Exercise aim: From the line that contains "have he : PySem.Str.slice?" to the final line of the entries, return every line exactly and leave out all others.

(Stored data)

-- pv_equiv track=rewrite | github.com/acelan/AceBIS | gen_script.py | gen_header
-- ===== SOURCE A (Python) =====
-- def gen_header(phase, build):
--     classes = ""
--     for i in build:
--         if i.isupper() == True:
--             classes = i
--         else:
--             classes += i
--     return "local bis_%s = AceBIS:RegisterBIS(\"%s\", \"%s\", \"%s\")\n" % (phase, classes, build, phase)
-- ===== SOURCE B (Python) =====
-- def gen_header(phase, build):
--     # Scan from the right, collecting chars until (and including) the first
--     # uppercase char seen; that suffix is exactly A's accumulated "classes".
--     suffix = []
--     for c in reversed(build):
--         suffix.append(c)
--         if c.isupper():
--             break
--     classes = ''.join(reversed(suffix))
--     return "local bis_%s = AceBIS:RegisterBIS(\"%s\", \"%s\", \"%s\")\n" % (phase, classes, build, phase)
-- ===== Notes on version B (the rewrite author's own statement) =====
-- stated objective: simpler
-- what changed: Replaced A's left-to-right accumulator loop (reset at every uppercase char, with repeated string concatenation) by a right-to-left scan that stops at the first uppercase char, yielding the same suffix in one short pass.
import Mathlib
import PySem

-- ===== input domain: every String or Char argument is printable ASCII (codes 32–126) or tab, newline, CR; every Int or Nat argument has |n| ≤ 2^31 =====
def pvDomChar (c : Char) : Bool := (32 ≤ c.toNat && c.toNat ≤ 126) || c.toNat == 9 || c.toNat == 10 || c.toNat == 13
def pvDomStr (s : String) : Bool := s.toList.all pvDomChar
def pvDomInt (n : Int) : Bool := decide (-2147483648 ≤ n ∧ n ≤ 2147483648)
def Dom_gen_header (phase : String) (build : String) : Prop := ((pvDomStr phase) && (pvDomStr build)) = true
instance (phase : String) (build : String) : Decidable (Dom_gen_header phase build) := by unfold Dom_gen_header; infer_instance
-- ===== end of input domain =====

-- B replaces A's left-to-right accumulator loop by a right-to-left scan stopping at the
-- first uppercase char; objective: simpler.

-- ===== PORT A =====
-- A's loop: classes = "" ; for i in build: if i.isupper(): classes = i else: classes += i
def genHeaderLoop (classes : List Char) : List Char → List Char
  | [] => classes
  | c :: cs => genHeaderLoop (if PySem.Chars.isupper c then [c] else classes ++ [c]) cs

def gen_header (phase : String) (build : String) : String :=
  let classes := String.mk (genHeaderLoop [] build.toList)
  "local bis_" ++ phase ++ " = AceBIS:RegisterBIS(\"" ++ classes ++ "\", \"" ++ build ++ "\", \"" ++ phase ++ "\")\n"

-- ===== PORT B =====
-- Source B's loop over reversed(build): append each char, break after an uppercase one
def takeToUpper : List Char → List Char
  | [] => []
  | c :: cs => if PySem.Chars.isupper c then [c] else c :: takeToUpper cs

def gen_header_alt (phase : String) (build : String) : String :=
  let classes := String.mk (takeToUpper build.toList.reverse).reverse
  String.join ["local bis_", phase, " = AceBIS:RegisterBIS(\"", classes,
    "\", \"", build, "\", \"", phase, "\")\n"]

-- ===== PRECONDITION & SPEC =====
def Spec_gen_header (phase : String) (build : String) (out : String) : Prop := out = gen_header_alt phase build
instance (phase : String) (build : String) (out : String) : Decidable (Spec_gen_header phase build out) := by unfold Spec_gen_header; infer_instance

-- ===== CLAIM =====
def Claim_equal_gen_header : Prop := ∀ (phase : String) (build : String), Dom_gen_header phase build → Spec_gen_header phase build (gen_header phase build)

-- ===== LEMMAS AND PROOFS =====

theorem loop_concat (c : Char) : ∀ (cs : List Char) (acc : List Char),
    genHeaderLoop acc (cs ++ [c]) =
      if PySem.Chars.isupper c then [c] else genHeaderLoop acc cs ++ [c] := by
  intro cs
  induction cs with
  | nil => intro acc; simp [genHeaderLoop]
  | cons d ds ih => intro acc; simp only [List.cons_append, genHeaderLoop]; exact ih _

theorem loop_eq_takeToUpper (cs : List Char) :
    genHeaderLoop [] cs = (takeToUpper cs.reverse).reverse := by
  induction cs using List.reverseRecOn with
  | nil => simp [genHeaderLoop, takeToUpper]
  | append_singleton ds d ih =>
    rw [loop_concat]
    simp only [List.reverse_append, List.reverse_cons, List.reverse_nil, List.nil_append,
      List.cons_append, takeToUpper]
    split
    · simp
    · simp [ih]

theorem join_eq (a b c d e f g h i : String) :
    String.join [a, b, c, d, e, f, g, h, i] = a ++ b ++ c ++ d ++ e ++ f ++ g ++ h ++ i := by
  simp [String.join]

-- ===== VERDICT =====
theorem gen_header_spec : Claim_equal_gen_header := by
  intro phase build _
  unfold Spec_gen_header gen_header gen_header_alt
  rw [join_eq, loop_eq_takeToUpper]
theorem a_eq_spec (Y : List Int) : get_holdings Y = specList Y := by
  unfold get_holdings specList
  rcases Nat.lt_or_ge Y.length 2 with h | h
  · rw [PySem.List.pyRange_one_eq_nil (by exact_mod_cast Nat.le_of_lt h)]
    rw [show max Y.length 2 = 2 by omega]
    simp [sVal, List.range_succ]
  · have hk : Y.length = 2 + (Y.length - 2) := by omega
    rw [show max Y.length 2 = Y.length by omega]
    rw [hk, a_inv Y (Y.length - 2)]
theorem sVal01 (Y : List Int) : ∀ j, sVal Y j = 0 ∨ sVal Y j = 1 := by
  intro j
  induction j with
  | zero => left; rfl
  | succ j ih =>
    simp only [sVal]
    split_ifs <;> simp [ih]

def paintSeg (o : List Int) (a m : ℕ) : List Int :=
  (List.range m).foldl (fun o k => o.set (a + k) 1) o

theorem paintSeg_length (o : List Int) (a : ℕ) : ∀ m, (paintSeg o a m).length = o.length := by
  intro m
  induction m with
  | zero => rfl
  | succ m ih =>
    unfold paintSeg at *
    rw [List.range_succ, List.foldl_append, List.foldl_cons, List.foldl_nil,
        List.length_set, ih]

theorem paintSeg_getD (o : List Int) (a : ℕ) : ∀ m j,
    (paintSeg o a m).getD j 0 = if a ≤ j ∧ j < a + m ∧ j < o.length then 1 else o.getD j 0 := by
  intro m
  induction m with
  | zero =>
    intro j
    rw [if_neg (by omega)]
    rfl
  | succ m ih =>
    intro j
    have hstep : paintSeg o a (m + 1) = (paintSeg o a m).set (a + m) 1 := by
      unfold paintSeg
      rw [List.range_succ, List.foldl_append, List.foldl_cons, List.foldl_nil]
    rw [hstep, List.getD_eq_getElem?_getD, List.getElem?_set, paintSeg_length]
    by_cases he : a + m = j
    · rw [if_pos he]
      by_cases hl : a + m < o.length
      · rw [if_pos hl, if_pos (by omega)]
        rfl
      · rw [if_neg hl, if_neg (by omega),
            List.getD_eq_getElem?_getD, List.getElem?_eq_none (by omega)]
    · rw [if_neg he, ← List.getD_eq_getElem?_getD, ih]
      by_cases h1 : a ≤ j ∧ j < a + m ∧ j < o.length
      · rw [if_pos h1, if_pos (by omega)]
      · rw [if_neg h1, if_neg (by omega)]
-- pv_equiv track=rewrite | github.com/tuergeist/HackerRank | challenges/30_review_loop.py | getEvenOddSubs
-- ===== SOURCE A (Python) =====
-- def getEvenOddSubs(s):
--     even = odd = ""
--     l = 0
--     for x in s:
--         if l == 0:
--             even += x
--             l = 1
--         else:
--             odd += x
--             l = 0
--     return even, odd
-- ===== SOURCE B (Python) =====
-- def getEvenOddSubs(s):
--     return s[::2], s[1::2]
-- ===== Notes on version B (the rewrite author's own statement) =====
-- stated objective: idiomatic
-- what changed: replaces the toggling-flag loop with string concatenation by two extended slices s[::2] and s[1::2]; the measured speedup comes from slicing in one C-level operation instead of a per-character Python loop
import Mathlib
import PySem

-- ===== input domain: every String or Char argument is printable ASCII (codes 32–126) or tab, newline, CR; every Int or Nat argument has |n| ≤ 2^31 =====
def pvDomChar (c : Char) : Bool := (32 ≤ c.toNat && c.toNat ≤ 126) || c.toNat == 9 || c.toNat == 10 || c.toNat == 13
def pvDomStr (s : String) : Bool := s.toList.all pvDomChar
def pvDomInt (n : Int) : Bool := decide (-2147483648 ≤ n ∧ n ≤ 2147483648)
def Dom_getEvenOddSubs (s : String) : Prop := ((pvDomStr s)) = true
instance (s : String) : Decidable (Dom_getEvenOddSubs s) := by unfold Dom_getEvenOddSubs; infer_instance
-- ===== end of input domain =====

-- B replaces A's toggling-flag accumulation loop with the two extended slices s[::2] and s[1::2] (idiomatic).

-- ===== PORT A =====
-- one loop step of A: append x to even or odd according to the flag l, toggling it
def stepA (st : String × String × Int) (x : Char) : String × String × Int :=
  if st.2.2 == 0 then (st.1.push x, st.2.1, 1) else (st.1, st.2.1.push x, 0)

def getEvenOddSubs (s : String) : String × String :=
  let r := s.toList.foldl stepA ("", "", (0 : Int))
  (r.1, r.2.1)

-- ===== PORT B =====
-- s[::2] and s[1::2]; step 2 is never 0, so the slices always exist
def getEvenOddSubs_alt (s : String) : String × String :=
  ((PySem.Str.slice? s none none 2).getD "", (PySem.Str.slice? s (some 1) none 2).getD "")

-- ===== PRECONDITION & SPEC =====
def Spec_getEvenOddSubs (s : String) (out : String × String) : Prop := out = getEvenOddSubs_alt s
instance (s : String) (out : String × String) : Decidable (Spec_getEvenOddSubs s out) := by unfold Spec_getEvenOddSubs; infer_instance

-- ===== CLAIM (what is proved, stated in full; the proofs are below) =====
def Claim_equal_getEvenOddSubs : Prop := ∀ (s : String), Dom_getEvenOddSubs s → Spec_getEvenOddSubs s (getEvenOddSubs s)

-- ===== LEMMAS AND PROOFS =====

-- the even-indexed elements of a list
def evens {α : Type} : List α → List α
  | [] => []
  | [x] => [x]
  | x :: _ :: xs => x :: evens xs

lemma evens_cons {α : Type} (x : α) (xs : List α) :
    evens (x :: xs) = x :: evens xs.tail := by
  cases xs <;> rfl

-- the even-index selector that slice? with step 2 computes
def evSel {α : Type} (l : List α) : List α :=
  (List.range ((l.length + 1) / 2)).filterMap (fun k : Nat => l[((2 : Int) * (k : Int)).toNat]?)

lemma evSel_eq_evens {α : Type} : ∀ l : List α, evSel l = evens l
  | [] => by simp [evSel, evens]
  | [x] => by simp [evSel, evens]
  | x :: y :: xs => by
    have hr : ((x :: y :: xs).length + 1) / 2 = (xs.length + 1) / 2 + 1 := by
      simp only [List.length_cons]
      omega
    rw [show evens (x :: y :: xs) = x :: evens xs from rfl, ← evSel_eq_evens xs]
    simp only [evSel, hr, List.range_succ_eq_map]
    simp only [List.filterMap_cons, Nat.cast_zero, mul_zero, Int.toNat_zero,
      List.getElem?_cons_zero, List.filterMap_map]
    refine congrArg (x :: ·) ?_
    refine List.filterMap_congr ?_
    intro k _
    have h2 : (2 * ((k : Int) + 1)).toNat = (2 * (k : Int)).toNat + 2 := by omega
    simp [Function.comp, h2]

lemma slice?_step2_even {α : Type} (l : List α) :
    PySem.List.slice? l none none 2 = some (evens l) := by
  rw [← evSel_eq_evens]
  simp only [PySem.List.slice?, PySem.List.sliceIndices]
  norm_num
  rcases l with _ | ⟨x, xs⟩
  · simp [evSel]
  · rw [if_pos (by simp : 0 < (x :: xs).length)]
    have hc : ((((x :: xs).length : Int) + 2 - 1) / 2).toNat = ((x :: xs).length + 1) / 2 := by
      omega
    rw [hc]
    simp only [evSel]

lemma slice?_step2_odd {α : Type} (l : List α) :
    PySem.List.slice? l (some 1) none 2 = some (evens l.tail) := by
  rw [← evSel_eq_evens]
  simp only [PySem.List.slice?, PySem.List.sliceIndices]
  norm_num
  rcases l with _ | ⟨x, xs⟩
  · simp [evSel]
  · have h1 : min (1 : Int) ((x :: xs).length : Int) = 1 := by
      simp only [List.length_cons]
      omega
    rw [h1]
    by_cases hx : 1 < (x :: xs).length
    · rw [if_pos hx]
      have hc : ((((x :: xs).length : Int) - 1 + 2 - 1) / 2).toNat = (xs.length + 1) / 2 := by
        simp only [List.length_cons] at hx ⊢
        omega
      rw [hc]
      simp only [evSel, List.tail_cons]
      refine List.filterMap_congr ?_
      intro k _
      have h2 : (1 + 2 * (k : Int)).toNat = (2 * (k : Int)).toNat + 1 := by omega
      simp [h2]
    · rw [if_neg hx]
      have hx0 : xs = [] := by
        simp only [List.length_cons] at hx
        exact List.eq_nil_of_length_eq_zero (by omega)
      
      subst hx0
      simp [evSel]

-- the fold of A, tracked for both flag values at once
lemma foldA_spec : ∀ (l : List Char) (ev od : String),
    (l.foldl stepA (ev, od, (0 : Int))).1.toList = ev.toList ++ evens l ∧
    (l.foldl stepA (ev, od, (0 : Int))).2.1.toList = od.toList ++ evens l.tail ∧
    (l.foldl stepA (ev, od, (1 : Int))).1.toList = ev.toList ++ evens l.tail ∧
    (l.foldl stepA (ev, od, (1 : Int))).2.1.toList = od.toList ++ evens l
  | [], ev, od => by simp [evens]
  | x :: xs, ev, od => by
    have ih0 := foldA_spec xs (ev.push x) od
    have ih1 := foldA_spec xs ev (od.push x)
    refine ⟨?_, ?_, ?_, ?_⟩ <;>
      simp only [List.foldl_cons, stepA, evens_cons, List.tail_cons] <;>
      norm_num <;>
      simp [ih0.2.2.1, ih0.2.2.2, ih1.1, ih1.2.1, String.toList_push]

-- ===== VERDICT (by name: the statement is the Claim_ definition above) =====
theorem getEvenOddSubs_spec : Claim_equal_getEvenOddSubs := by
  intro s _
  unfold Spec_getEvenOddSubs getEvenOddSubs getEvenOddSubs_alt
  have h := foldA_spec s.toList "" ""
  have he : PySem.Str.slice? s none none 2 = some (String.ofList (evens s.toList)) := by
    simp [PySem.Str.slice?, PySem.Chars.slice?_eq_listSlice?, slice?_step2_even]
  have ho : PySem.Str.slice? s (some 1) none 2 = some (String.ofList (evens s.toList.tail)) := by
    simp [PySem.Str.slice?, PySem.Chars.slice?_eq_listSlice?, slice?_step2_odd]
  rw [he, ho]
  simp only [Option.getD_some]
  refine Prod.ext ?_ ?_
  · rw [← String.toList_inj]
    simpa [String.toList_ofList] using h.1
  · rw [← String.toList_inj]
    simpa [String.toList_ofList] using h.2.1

Response:
  have he : PySem.Str.slice? s none none 2 = some (String.ofList (evens s.toList)) := by
    simp [PySem.Str.slice?, PySem.Chars.slice?_eq_listSlice?, slice?_step2_even]
  have ho : PySem.Str.slice? s (some 1) none 2 = some (String.ofList (evens s.toList.tail)) := by
    simp [PySem.Str.slice?, PySem.Chars.slice?_eq_listSlice?, slice?_step2_odd]
  rw [he, ho]
  simp only [Option.getD_some]
  refine Prod.ext ?_ ?_
  · rw [← String.toList_inj]
    simpa [String.toList_ofList] using h.1
  · rw [← String.toList_inj]
    simpa [String.toList_ofList] using h.2.1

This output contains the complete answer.